## WHAT IS BEING ASKED
Respond with the count alone after checking every line in the material below for "pvLoopA".

## STUDY MATERIAL
============

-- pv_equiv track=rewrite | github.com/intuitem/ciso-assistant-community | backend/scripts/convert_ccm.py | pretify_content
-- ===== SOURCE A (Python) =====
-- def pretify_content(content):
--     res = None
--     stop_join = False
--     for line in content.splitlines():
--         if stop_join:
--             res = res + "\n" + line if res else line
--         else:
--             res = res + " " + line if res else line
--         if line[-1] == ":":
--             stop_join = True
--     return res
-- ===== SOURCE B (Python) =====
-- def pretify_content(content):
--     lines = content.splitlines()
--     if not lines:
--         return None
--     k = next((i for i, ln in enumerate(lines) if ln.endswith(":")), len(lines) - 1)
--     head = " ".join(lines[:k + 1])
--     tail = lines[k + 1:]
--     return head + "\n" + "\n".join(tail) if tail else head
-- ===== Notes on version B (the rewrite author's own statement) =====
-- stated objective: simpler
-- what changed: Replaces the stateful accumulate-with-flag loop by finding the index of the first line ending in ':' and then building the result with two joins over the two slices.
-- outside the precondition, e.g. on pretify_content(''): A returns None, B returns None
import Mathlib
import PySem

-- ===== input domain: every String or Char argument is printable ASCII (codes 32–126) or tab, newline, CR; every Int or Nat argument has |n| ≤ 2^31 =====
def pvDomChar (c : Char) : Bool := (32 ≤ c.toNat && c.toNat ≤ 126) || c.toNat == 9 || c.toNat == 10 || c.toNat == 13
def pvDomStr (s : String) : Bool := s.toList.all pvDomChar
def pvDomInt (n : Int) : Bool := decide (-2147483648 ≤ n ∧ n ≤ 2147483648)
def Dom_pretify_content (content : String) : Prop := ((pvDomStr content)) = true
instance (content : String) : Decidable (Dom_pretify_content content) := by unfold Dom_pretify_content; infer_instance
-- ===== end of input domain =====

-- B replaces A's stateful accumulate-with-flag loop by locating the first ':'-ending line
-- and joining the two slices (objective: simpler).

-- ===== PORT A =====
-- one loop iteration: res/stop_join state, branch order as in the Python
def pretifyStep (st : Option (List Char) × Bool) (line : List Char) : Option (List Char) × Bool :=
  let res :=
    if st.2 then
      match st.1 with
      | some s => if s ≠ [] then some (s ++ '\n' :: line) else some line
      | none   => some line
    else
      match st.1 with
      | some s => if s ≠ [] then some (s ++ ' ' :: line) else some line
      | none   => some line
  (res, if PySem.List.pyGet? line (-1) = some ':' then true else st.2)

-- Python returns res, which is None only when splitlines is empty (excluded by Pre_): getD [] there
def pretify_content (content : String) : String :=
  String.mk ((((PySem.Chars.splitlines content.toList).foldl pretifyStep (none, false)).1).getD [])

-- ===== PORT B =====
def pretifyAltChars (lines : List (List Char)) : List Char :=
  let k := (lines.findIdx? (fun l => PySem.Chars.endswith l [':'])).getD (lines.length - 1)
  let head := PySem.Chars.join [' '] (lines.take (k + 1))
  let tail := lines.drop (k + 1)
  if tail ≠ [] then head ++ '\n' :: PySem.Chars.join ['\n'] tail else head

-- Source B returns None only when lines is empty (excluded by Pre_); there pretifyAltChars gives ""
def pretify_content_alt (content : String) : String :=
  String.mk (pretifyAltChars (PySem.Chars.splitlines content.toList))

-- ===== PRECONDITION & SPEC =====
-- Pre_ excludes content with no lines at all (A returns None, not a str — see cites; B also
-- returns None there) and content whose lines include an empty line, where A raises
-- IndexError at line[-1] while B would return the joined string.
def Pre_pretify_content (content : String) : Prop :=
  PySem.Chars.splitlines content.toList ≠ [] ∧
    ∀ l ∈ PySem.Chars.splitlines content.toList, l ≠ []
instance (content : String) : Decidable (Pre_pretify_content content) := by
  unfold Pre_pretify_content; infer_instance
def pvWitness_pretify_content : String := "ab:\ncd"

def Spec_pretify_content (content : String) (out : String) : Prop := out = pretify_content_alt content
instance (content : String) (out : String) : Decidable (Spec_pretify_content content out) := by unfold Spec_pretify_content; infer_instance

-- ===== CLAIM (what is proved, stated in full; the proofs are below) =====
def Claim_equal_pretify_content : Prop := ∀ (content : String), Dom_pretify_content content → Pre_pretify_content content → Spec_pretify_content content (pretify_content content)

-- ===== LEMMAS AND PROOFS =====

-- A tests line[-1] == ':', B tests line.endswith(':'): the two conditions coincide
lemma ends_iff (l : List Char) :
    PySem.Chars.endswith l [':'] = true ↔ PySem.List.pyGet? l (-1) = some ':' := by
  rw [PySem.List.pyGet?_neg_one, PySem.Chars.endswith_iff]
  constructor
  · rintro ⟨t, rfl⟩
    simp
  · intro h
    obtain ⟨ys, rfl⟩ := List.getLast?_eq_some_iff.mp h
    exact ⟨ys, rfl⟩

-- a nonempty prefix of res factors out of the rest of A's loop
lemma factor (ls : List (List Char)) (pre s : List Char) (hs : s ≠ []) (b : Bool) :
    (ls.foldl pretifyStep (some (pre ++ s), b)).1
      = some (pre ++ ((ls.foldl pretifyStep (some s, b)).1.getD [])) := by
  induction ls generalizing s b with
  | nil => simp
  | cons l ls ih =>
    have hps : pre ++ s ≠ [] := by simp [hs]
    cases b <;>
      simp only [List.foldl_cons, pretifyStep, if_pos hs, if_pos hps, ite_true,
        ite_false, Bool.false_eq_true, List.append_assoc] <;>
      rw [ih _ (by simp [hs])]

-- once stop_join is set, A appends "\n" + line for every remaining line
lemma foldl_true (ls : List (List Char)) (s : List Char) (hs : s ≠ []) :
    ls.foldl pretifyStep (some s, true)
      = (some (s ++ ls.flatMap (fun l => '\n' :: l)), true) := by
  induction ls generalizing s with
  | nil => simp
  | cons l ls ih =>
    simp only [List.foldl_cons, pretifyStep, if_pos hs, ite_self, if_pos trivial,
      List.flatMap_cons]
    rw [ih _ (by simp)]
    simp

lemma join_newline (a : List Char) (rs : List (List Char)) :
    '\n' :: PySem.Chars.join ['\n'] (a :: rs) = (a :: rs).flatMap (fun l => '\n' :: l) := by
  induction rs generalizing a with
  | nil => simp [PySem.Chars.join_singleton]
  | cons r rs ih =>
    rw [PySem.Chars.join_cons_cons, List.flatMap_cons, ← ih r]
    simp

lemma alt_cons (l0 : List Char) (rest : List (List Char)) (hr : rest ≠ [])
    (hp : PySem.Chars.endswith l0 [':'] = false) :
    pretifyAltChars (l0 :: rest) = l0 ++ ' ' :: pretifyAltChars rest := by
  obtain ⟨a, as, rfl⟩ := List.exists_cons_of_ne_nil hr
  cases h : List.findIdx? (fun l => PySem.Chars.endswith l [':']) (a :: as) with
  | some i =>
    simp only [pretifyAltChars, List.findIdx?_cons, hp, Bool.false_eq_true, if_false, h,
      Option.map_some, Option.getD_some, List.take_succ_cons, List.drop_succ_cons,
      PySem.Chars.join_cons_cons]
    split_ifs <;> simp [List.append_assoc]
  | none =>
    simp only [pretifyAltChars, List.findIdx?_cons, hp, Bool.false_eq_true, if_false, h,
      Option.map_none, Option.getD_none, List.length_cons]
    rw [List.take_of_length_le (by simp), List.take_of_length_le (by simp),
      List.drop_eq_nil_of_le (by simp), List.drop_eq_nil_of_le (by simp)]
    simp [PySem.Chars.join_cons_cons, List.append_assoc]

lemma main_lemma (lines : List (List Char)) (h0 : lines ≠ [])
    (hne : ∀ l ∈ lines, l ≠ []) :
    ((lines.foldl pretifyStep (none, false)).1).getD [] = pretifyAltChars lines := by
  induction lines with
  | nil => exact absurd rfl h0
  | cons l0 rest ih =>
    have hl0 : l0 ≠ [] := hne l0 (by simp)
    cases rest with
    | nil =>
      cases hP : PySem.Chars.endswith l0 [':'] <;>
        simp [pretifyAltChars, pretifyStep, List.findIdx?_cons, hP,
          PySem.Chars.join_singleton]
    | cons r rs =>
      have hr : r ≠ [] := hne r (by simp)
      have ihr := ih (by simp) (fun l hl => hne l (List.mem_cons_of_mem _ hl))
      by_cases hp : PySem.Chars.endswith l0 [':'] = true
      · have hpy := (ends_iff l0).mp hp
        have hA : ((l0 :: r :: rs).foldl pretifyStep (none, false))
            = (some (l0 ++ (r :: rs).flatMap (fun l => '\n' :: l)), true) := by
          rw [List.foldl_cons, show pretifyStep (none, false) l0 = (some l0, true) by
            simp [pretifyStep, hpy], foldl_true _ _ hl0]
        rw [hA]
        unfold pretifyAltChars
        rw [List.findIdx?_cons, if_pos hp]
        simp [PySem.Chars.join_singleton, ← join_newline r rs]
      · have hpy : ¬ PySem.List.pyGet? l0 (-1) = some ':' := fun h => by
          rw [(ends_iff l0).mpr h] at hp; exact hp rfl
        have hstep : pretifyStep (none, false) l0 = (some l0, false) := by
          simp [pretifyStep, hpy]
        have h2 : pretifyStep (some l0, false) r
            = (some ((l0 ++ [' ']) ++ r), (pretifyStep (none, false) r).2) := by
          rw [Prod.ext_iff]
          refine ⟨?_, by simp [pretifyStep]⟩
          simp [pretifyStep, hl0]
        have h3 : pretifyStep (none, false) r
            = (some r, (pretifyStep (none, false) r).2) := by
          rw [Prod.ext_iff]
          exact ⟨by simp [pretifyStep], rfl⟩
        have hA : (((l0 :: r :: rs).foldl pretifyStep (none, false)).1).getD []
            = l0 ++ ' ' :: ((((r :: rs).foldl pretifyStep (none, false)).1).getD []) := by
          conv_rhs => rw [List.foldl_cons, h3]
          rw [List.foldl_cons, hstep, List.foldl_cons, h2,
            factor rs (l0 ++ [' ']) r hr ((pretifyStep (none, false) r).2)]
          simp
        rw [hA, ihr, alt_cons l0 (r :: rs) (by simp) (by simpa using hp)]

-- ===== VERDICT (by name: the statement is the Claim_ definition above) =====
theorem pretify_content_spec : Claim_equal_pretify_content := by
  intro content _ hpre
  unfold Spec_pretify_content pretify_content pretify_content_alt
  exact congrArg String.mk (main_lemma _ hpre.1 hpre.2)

============

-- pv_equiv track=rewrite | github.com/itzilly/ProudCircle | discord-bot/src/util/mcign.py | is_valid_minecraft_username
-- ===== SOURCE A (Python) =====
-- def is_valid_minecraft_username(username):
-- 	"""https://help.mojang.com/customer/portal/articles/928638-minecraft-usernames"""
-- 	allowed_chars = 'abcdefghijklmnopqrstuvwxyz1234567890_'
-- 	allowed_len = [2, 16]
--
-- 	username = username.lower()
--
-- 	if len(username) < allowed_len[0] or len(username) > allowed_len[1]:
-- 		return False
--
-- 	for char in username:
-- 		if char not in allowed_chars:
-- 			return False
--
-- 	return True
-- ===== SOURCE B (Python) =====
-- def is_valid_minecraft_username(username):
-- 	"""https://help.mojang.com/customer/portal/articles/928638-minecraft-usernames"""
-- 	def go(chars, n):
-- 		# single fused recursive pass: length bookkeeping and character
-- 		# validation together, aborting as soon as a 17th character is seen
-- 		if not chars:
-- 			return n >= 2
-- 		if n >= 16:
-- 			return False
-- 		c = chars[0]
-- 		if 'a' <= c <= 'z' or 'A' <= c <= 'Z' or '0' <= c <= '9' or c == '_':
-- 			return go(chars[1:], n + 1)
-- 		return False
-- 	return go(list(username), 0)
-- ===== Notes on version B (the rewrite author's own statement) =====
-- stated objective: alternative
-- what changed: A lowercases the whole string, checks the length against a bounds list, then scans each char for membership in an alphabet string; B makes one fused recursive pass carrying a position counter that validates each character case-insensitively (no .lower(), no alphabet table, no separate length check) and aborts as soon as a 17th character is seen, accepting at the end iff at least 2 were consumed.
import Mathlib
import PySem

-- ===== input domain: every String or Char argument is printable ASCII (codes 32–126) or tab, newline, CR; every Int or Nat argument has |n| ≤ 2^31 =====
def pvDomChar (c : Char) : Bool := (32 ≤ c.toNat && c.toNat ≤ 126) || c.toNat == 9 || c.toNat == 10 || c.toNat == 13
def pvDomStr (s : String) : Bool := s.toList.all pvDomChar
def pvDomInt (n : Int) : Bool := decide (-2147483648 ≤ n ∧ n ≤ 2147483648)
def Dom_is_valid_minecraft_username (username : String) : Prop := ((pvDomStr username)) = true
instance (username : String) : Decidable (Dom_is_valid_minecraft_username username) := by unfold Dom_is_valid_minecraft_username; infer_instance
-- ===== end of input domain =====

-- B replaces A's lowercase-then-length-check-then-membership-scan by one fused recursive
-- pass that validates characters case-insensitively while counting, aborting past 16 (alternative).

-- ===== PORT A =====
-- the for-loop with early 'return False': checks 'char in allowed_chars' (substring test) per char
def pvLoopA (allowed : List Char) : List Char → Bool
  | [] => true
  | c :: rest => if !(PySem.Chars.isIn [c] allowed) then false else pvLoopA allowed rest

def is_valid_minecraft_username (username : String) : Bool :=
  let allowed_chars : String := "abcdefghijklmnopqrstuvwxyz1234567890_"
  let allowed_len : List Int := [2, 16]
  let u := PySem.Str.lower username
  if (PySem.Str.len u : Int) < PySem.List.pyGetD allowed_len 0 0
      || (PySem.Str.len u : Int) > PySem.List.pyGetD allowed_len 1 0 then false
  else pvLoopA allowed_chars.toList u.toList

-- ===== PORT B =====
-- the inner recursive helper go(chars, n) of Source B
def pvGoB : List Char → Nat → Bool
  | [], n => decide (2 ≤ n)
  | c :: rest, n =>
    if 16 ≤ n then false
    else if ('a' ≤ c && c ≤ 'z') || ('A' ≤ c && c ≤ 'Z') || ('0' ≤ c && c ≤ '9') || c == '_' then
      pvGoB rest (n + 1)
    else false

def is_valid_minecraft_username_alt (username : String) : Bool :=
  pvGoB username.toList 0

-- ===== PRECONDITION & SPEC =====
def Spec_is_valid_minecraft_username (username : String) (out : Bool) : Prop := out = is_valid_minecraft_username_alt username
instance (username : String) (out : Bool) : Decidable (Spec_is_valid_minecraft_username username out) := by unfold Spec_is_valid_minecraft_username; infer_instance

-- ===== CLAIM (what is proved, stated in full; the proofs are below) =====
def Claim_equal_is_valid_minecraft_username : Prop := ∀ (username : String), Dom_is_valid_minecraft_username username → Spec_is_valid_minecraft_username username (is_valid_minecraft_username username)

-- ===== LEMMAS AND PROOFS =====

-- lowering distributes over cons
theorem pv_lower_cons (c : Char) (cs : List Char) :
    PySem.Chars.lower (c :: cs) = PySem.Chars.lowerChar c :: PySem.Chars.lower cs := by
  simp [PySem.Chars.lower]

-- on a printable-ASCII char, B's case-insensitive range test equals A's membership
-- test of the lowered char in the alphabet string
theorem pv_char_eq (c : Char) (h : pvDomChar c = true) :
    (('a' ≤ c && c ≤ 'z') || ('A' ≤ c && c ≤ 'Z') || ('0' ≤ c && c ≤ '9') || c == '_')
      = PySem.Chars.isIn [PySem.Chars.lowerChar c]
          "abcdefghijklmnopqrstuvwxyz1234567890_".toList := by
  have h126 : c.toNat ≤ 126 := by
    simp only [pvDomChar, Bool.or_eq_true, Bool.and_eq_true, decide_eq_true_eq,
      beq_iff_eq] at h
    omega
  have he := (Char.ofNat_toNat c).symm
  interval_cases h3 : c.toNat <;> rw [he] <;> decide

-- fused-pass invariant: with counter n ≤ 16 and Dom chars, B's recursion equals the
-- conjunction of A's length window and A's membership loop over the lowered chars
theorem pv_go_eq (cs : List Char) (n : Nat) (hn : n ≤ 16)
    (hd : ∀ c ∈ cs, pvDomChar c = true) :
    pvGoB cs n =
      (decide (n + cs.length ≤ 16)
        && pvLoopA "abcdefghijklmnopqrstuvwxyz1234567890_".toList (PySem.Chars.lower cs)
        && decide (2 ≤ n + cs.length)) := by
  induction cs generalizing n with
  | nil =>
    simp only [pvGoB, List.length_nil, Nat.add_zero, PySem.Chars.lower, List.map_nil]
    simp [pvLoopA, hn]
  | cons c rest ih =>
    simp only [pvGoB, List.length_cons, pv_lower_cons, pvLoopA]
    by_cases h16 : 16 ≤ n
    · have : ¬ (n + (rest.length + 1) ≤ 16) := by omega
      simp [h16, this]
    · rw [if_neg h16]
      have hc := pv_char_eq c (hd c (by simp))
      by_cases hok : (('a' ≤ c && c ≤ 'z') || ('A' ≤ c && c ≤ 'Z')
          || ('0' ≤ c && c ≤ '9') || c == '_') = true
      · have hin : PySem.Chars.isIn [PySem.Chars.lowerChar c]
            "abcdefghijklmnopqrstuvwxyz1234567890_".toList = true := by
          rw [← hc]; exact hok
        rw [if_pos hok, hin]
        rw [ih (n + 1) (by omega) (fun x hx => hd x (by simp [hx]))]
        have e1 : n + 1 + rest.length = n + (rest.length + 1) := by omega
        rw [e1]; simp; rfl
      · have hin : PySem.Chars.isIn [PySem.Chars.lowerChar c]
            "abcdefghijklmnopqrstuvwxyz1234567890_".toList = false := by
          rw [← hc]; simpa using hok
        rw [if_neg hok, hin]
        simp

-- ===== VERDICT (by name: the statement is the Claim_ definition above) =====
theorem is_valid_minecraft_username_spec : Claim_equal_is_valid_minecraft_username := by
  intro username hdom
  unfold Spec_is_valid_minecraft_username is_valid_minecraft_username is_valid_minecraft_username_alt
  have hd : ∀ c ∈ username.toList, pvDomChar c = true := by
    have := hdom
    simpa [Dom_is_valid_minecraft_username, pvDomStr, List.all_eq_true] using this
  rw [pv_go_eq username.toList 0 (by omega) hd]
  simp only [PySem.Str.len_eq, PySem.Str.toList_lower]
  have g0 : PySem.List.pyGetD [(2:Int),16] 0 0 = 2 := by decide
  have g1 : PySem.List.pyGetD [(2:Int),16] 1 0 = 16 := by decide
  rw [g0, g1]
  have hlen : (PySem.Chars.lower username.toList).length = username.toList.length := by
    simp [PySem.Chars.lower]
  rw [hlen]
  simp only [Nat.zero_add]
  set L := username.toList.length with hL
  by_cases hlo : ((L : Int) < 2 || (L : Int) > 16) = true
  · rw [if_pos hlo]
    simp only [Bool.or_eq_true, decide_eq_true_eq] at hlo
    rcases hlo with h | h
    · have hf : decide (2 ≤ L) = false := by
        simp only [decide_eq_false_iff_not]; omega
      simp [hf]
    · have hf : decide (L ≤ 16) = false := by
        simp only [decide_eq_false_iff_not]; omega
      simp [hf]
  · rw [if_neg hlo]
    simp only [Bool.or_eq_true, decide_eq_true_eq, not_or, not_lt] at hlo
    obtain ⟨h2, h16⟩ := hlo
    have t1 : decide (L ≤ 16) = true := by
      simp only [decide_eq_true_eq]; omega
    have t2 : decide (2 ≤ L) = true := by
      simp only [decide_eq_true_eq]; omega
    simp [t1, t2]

============

## ANSWER BOX
6